Thursday 4 December 2008

Shankill – 'Original Belfast'?

Being Communications has launched a 'brand' for the Shankill – essentially just a logo and a slogan. The logo is, unimaginatively, just a union jack the slogan 'Original Belfast' on it.


Given that the Shankill is not short of union jack flags, the (publicly funded?) logo seems superfluous, not to mention overly political, as the union jack is very closely identified with the loyalist murderers for whom the Shankill is famous. Mark Thompson, design director with Being Communications who designed the brand, said that "The Shankill name is world famous. We should take advantage of that." Well, it is, of course, world famous, but not in a good way! It is known as a hotbed of loyalist extremism, murder, drug-dealing and sectarianism – usually illustrated in the world's media with a host of union jacks, just like the logo that Mr Thompson has designed.

Thompson is, of course, more than just a mere designer of pseudo-political logos, he is also Chairman of the Ulster-Scots Agency, and thus an active player in Northern Ireland's culture wars.

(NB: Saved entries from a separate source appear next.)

theorem pyCellSet_eq_setN (D : List (List Int)) (u c : Int) (x : Int) (hu : 0 ≤ u) (hc : 0 ≤ c)
    (hu2 : u.toNat < D.length) (hc2 : c.toNat < (D.getD u.toNat []).length) :
    pyCellSet D u c x = setN D u.toNat c.toNat x := by
  unfold pyCellSet setN
  have hrow : pyRowGet D u = D.getD u.toNat [] := by
    unfold pyRowGet
    rw [PySem.List.pyGet?_of_nonneg D hu, List.getD_eq_getElem?_getD]
  rw [hrow, pySet_inrange _ c x hc (by omega), pySet_inrange _ u _ hu (by omega)]

theorem cellN_setN_same (D : List (List Int)) (i j : Nat) (x : Int)
    (hi : i < D.length) (hj : j < (D.getD i []).length) :
    cellN (setN D i j x) i j = x := by
  unfold cellN setN
  rw [getD_set_self _ _ _ _ hi, getD_set_self _ _ _ _ hj]

theorem cellN_setN_other (D : List (List Int)) (i j i' j' : Nat) (x : Int)
    (h : i' ≠ i ∨ j' ≠ j) : cellN (setN D i j x) i' j' = cellN D i' j' := by
  unfold cellN setN
  rcases eq_or_ne i i' with hii | hii
  · subst hii
    rcases h with h | h
    · omega
    · by_cases hlen : i < D.length
      · rw [getD_set_self _ _ _ _ hlen, getD_set_ne _ _ _ _ _ (by omega)]
      · rw [List.set_eq_of_length_le (by omega)]
  · rw [getD_set_ne _ _ _ _ _ hii]

theorem shape_setN (D : List (List Int)) (i j : Nat) (x : Int) : ShapeEq D (setN D i j x) := by
  refine ⟨List.length_set, fun i' => ?_⟩
  unfold setN
  rcases eq_or_ne i i' with hii | hii
  · subst hii
    by_cases hlen : i < D.length
    · rw [getD_set_self _ _ _ _ hlen, List.length_set]
    · rw [List.set_eq_of_length_le (by omega)]
  · rw [getD_set_ne _ _ _ _ _ hii]

theorem Stable_setN (D : List (List Int)) (i j : Nat) (x : Int) (hx : 0 ≤ x) :
    Stable D (setN D i j x) := by
  intro i' j' hcell
  rcases eq_or_ne i' i with hii | hii
  · rcases eq_or_ne j' j with hjj | hjj
    · subst hii; subst hjj
      by_cases hi : i' < D.length
      · by_cases hj : j' < (D.getD i' []).length
        · rw [cellN_setN_same D i' j' x hi hj]; exact hx
        · unfold cellN setN
          rw [getD_set_self _ _ _ _ hi, List.set_eq_of_length_le (by omega)]
          exact hcell
      · unfold cellN setN
        rw [List.set_eq_of_length_le (by omega)]
        exact hcell
    · rw [cellN_setN_other D i j i' j' x (Or.inr hjj)]; exact hcell
  · rw [cellN_setN_other D i j i' j' x (Or.inl hii)]; exact hcell

theorem ShapeEq_rfl (D : List (List Int)) : ShapeEq D D := ⟨rfl, fun _ => rfl⟩
theorem ShapeEq_trans {D1 D2 D3 : List (List Int)} (h1 : ShapeEq D1 D2) (h2 : ShapeEq D2 D3) : ShapeEq D1 D3 :=
  ⟨h2.1.trans h1.1, fun i => (h2.2 i).trans (h1.2 i)⟩
theorem Stable_rfl (D : List (List Int)) : Stable D D := fun _ _ h => h
theorem Stable_trans {D1 D2 D3 : List (List Int)} (h1 : Stable D1 D2) (h2 : Stable D2 D3) : Stable D1 D3 :=
  fun i j h => h2 i j (h1 i j h)

theorem cntRow_cons (y : Int) (t : List Int) :
    cntRow (y :: t) = (if y = -1 then 1 else 0) + cntRow t := by
  unfold cntRow
  rw [List.filter_cons]
  by_cases h : y = -1
  · simp [h]; omega
  · simp [h]

theorem cntRow_set (r : List Int) (j : Nat) (x : Int) (hj : j < r.length) (hx : x ≠ -1) :
    cntRow (r.set j x) + (if r.getD j 0 = -1 then 1 else 0) = cntRow r := by
  induction r generalizing j with
  | nil => simp at hj
  | cons y t ih =>
    cases j with
    | zero =>
      rw [List.set_cons_zero, List.getD_cons_zero, cntRow_cons, cntRow_cons, if_neg hx]
      omega
    | succ j' =>
      rw [List.set_cons_succ, List.getD_cons_succ, cntRow_cons, cntRow_cons]
      have := ih j' (by simpa using hj)
      omega

theorem sum_set_nat (l : List Nat) (i : Nat) (a : Nat) (hi : i < l.length) :
    (l.set i a).sum + l.getD i 0 = l.sum + a := by
  induction l generalizing i with
  | nil => simp at hi
  | cons y t ih =>
    cases i with
    | zero => simp; omega
    | succ i' =>
      simp only [List.set_cons_succ, List.sum_cons, List.getD_cons_succ]
      have := ih i' (by simpa using hi)
      omega

theorem cnt_setN (D : List (List Int)) (i j : Nat) (x : Int)
    (hi : i < D.length) (hj : j < (D.getD i []).length) (hx : x ≠ -1) :
    cnt (setN D i j x) + (if cellN D i j = -1 then 1 else 0) = cnt D := by
  unfold cnt setN cellN
  rw [List.map_set]
  have hmap : (D.map cntRow).getD i 0 = cntRow (D.getD i []) := by
    rw [List.getD_eq_getElem?_getD, List.getD_eq_getElem?_getD, List.getElem?_map]
    cases h : D[i]? with
    | none => rfl
    | some r => rfl
  have hsum := sum_set_nat (D.map cntRow) i (cntRow ((D.getD i []).set j x)) (by simpa using hi)
  rw [hmap] at hsum
  have hrow := cntRow_set (D.getD i []) j x hj hx
  omega

theorem GoodD_setN (E D : List (List Int)) (i j : Nat) (x : Int) (hg : GoodD E D)
    (hx : x = -1 ∨ 0 ≤ x) : GoodD E (setN D i j x) := by
  obtain ⟨hlen, hrows⟩ := hg
  by_cases hi2 : i < D.length
  · refine ⟨by rw [setN, List.length_set]; exact hlen, ?_⟩
    intro row hrow
    rcases List.mem_or_eq_of_mem_set hrow with hmem | heq
    · exact hrows row hmem
    · subst heq
      have hDi : D.getD i [] ∈ D := by
        rw [List.getD_eq_getElem?_getD, List.getElem?_eq_getElem hi2]
        exact List.getElem_mem hi2
      obtain ⟨h2, hgood⟩ := hrows _ hDi
      refine ⟨by rw [List.length_set]; exact h2, ?_⟩
      intro y hy
      rw [List.take_set] at hy
      rcases List.mem_or_eq_of_mem_set hy with hy2 | hy2
      · exact hgood y hy2
      · subst hy2; exact hx
  · unfold setN
    rw [List.set_eq_of_length_le (by omega)]
    exact ⟨hlen, hrows⟩

theorem getD_mem_take_two (r : List Int) (j : Nat) (h2 : 2 ≤ r.length) (hj : j < 2) :
    r.getD j 0 ∈ r.take 2 := by
  have hjlen : j < r.length := by omega
  rw [List.getD_eq_getElem?_getD, List.getElem?_eq_getElem hjlen, Option.getD_some]
  have hjt : j < (r.take 2).length := by rw [List.length_take]; omega
  have : r[j] = (r.take 2)[j]'hjt := List.getElem_take.symm
  rw [this]
  exact List.getElem_mem hjt

theorem cellN_good (E D : List (List Int)) (hg : GoodD E D) (i j : Nat)
    (hi : i < D.length) (hj : j < 2) : cellN D i j = -1 ∨ 0 ≤ cellN D i j := by
  obtain ⟨_, hrows⟩ := hg
  have hDi : D.getD i [] ∈ D := by
    rw [List.getD_eq_getElem?_getD, List.getElem?_eq_getElem hi]
    exact List.getElem_mem hi
  obtain ⟨h2, hgood⟩ := hrows _ hDi
  exact hgood _ (getD_mem_take_two _ j h2 hj)

theorem cellN_goodA (E A : List (List Int)) (hg : GoodA E A) (i j : Nat)
    (hi : i < A.length) (hj : j < 2) : 0 ≤ cellN A i j := by
  obtain ⟨_, hrows⟩ := hg
  have hAi : A.getD i [] ∈ A := by
    rw [List.getD_eq_getElem?_getD, List.getElem?_eq_getElem hi]
    exact List.getElem_mem hi
  obtain ⟨h2, hgood⟩ := hrows _ hAi
  exact hgood _ (getD_mem_take_two _ j h2 hj)

theorem cnt_le_flatten (D : List (List Int)) : cnt D ≤ D.flatten.length := by
  unfold cnt
  rw [List.length_flatten]
  exact List.sum_le_sum (fun r _ => List.length_filter_le _ r)

theorem rowlen_le_flatten (E : List (List Int)) (u : Int) :
    (pyRowGet E u).length ≤ E.flatten.length := by
  unfold pyRowGet
  cases h : PySem.List.pyGet? E u with
  | none => simp
  | some row =>
    have hmem := PySem.List.mem_of_pyGet?_eq_some E h
    simp only [Option.getD_some]
    rw [List.length_flatten]
    exact List.single_le_sum (fun x _ => Nat.zero_le x) _ (List.mem_map_of_mem hmem)

-- sufficiency of the fuel for port A, plus the invariants used along the way
def SufP (A E : List (List Int)) (f : Nat) : Prop :=
  ∀ u c D, GoodD E D → 0 ≤ u → u < (E.length : Int) → (c = 0 ∨ c = 1) → cnt D < f →
  ∃ r D', solveA f u c A E D = some (r, D') ∧ 0 ≤ r ∧ GoodD E D' ∧ ShapeEq D D' ∧ cnt D' ≤ cnt D ∧ Stable D D'

theorem suf_fold (A E : List (List Int)) (_hA : GoodA E A) (_hE : GoodE E) (f : Nat) (IH : SufP A E f) :
    ∀ cs u c D, GoodD E D → (∀ v ∈ cs, 0 ≤ v ∧ v < (E.length : Int)) → (c = 0 ∨ c = 1) →
      0 ≤ u → u < (E.length : Int) → cnt D < f → 0 ≤ cellN D u.toNat c.toNat →
    ∃ D2, foldCh f c A E cs u D = some D2 ∧ GoodD E D2 ∧ ShapeEq D D2 ∧ cnt D2 ≤ cnt D ∧ Stable D D2 := by
  intro cs
  induction cs with
  | nil =>
    intro u c D hD hcs hc hu hulen hcnt hcell
    exact ⟨D, by rw [foldCh], hD, ShapeEq_rfl D, le_refl _, Stable_rfl D⟩
  | cons v vs' ih =>
    intro u c D hD hcs hc hu hulen hcnt hcell
    have hv := hcs v (List.mem_cons_self)
    have hcs' : ∀ w ∈ vs', 0 ≤ w ∧ w < (E.length : Int) := fun w hw => hcs w (List.mem_cons_of_mem v hw)
    obtain ⟨r0, Da, hs0, hr0, hDa, hsh0, hcnt0, hst0⟩ :=
      IH v 0 D hD hv.1 hv.2 (Or.inl rfl) hcnt
    -- common facts about writing into the table at (u, c)
    have hulen' : u.toNat < E.length := by omega
    rcases hc with hc0 | hc1
    · subst hc0
      obtain ⟨r1, Db, hs1, hr1, hDb, hsh1, hcnt1, hst1⟩ :=
        IH v 1 Da hDa hv.1 hv.2 (Or.inr rfl) (by omega)
      have hub : u.toNat < Db.length := by have := hDb.1; omega
      have hrowb : Db.getD u.toNat [] ∈ Db := by
        rw [List.getD_eq_getElem?_getD, List.getElem?_eq_getElem hub]
        exact List.getElem_mem hub
      have hrowlen : (2:Nat) ≤ (Db.getD u.toNat []).length := (hDb.2 _ hrowb).1
      have hcellb : 0 ≤ cellN Db u.toNat (0:Int).toNat := hst1 _ _ (hst0 _ _ hcell)
      have hval : 0 ≤ cellN Db u.toNat (0:Int).toNat + min r0 r1 := by
        have : (0:Int) ≤ min r0 r1 := le_min hr0 hr1
        omega
      have hset : pyCellSet Db u 0 (pyCellGet Db u 0 + min r0 r1)
          = setN Db u.toNat (0:Int).toNat (cellN Db u.toNat (0:Int).toNat + min r0 r1) := by
        rw [pyCellGet_eq_cellN Db u 0 hu (by omega)]
        exact pyCellSet_eq_setN Db u 0 _ hu (by omega) hub (by omega)
      set val := cellN Db u.toNat (0:Int).toNat + min r0 r1 with hvaldef
      have hDn : GoodD E (setN Db u.toNat (0:Int).toNat val) := GoodD_setN E Db _ _ _ hDb (Or.inr hval)
      have hcntn : cnt (setN Db u.toNat (0:Int).toNat val) ≤ cnt Db := by
        have := cnt_setN Db u.toNat (0:Int).toNat val hub (by omega) (by omega)
        have hnot : ¬ cellN Db u.toNat (0:Int).toNat = -1 := by omega
        rw [if_neg hnot] at this
        omega
      have hcelln : 0 ≤ cellN (setN Db u.toNat (0:Int).toNat val) u.toNat (0:Int).toNat := by
        rw [cellN_setN_same Db _ _ val hub (by omega)]
        exact hval
      obtain ⟨D2, hfold, hD2, hsh2, hcnt2, hst2⟩ :=
        ih u 0 (setN Db u.toNat (0:Int).toNat val) hDn hcs' (Or.inl rfl) hu hulen (by omega) hcelln
      refine ⟨D2, ?_, hD2, ?_, by omega, ?_⟩
      · rw [foldCh]
        simp only [hs0, hs1]
        rw [hset]
        simpa using hfold
      · exact ShapeEq_trans hsh0 (ShapeEq_trans hsh1 (ShapeEq_trans (shape_setN Db _ _ val) hsh2))
      · exact Stable_trans hst0 (Stable_trans hst1 (Stable_trans (Stable_setN Db _ _ val hval) hst2))
    · subst hc1
      have hub : u.toNat < Da.length := by have := hDa.1; omega
      have hrowb : Da.getD u.toNat [] ∈ Da := by
        rw [List.getD_eq_getElem?_getD, List.getElem?_eq_getElem hub]
        exact List.getElem_mem hub
      have hrowlen : (2:Nat) ≤ (Da.getD u.toNat []).length := (hDa.2 _ hrowb).1
      have hcellb : 0 ≤ cellN Da u.toNat (1:Int).toNat := hst0 _ _ hcell
      have hval : 0 ≤ cellN Da u.toNat (1:Int).toNat + r0 := by omega
      have hset : pyCellSet Da u 1 (pyCellGet Da u 1 + r0)
          = setN Da u.toNat (1:Int).toNat (cellN Da u.toNat (1:Int).toNat + r0) := by
        rw [pyCellGet_eq_cellN Da u 1 hu (by omega)]
        exact pyCellSet_eq_setN Da u 1 _ hu (by omega) hub (by omega)
      set val := cellN Da u.toNat (1:Int).toNat + r0 with hvaldef
      have hDn : GoodD E (setN Da u.toNat (1:Int).toNat val) := GoodD_setN E Da _ _ _ hDa (Or.inr hval)
      have hcntn : cnt (setN Da u.toNat (1:Int).toNat val) ≤ cnt Da := by
        have := cnt_setN Da u.toNat (1:Int).toNat val hub (by omega) (by omega)
        have hnot : ¬ cellN Da u.toNat (1:Int).toNat = -1 := by omega
        rw [if_neg hnot] at this
        omega
      have hcelln : 0 ≤ cellN (setN Da u.toNat (1:Int).toNat val) u.toNat (1:Int).toNat := by
        rw [cellN_setN_same Da _ _ val hub (by omega)]
        exact hval
      obtain ⟨D2, hfold, hD2, hsh2, hcnt2, hst2⟩ :=
        ih u 1 (setN Da u.toNat (1:Int).toNat val) hDn hcs' (Or.inr rfl) hu hulen (by omega) hcelln
      refine ⟨D2, ?_, hD2, ?_, by omega, ?_⟩
      · rw [foldCh]
        simp only [hs0]
        rw [hset]
        simpa using hfold
      · exact ShapeEq_trans hsh0 (ShapeEq_trans (shape_setN Da _ _ val) hsh2)
      · exact Stable_trans hst0 (Stable_trans (Stable_setN Da _ _ val hval) hst2)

The logo was launched in the Shankill Library and endorsed by politicians including Enterprise Minister Arlene Foster and Finance Minister Nigel Dodds.


At the launch Arlene Foster said that "all the great cities throughout the world have different parts to their cities. If you go to New York for example, there's Brooklyn and the Bronx, in London there's Covent Garden and Soho. We are hoping when people come to Belfast they will go to the Titanic Quarter and the Shankill and get that authentic feeling of Belfast."

So the Minister for Enterprise wants visitors to go to the Titanic Quarter (in unionist East Belfast) and the Shankill (the unionist part of West Belfast). Is she the Minister for all the people, or just unionists?

Foster also said that she thought the new brand identified what the Shankill was about. On that, she is pretty much correct – nothing much other than flag-waving.

So the unionists' obsession with pushing their flag into the faces of those who do not want it, is being continued through the guise of 'tourism'. Foster, and all of those other people involved in this project, know that the T-shirts emblazoned with the Shankill logo will be (and are probably intended to be) de facto loyalist uniforms. No tourist should be encouraged to buy them without being made ware that they are, in effect, being used as weapons in a seedy culture war.


4 comments:

Anonymous said...

Nice article. However, unfortunately the term Union Jack (although used frequently by everyone from the BBC to normal people on the street) is not correct. The Union Flag is only called the Union Jack when it is on a ship. On the jack mast... Still nice article all the same.

Anonymous said...

Why 'since AD 455'? Is that the foundation date of Belfast or of the Shankill.

I assume that AD 455 would be the foundation of Beal Feirste, the Irish settlement?

Cymro |Welshman

Anonymous said...

... sorry, just read the accompanying article which states that Shankill comes from the Irish for 'old church' founded in 455 ... which just makes the Union Flag (1801) look just a bit, erm, recent and ignoring about 1200 years of history?

Cymro

Anonymous said...

The Union Flag is part of the history of the Shankill Road and it can't just be airbrushed out of history because some people find it distasteful. There are many other designs for the Shankill Tourism project, many of them less "offensive", but this was a launch and they wanted into the paper, bright colours are always going to look better in print than the other subtle designs that were available.
The 1200 intervening years have not been ignored, the idea of the project is to let people know of the whole history of the Shankill not just the bad parts.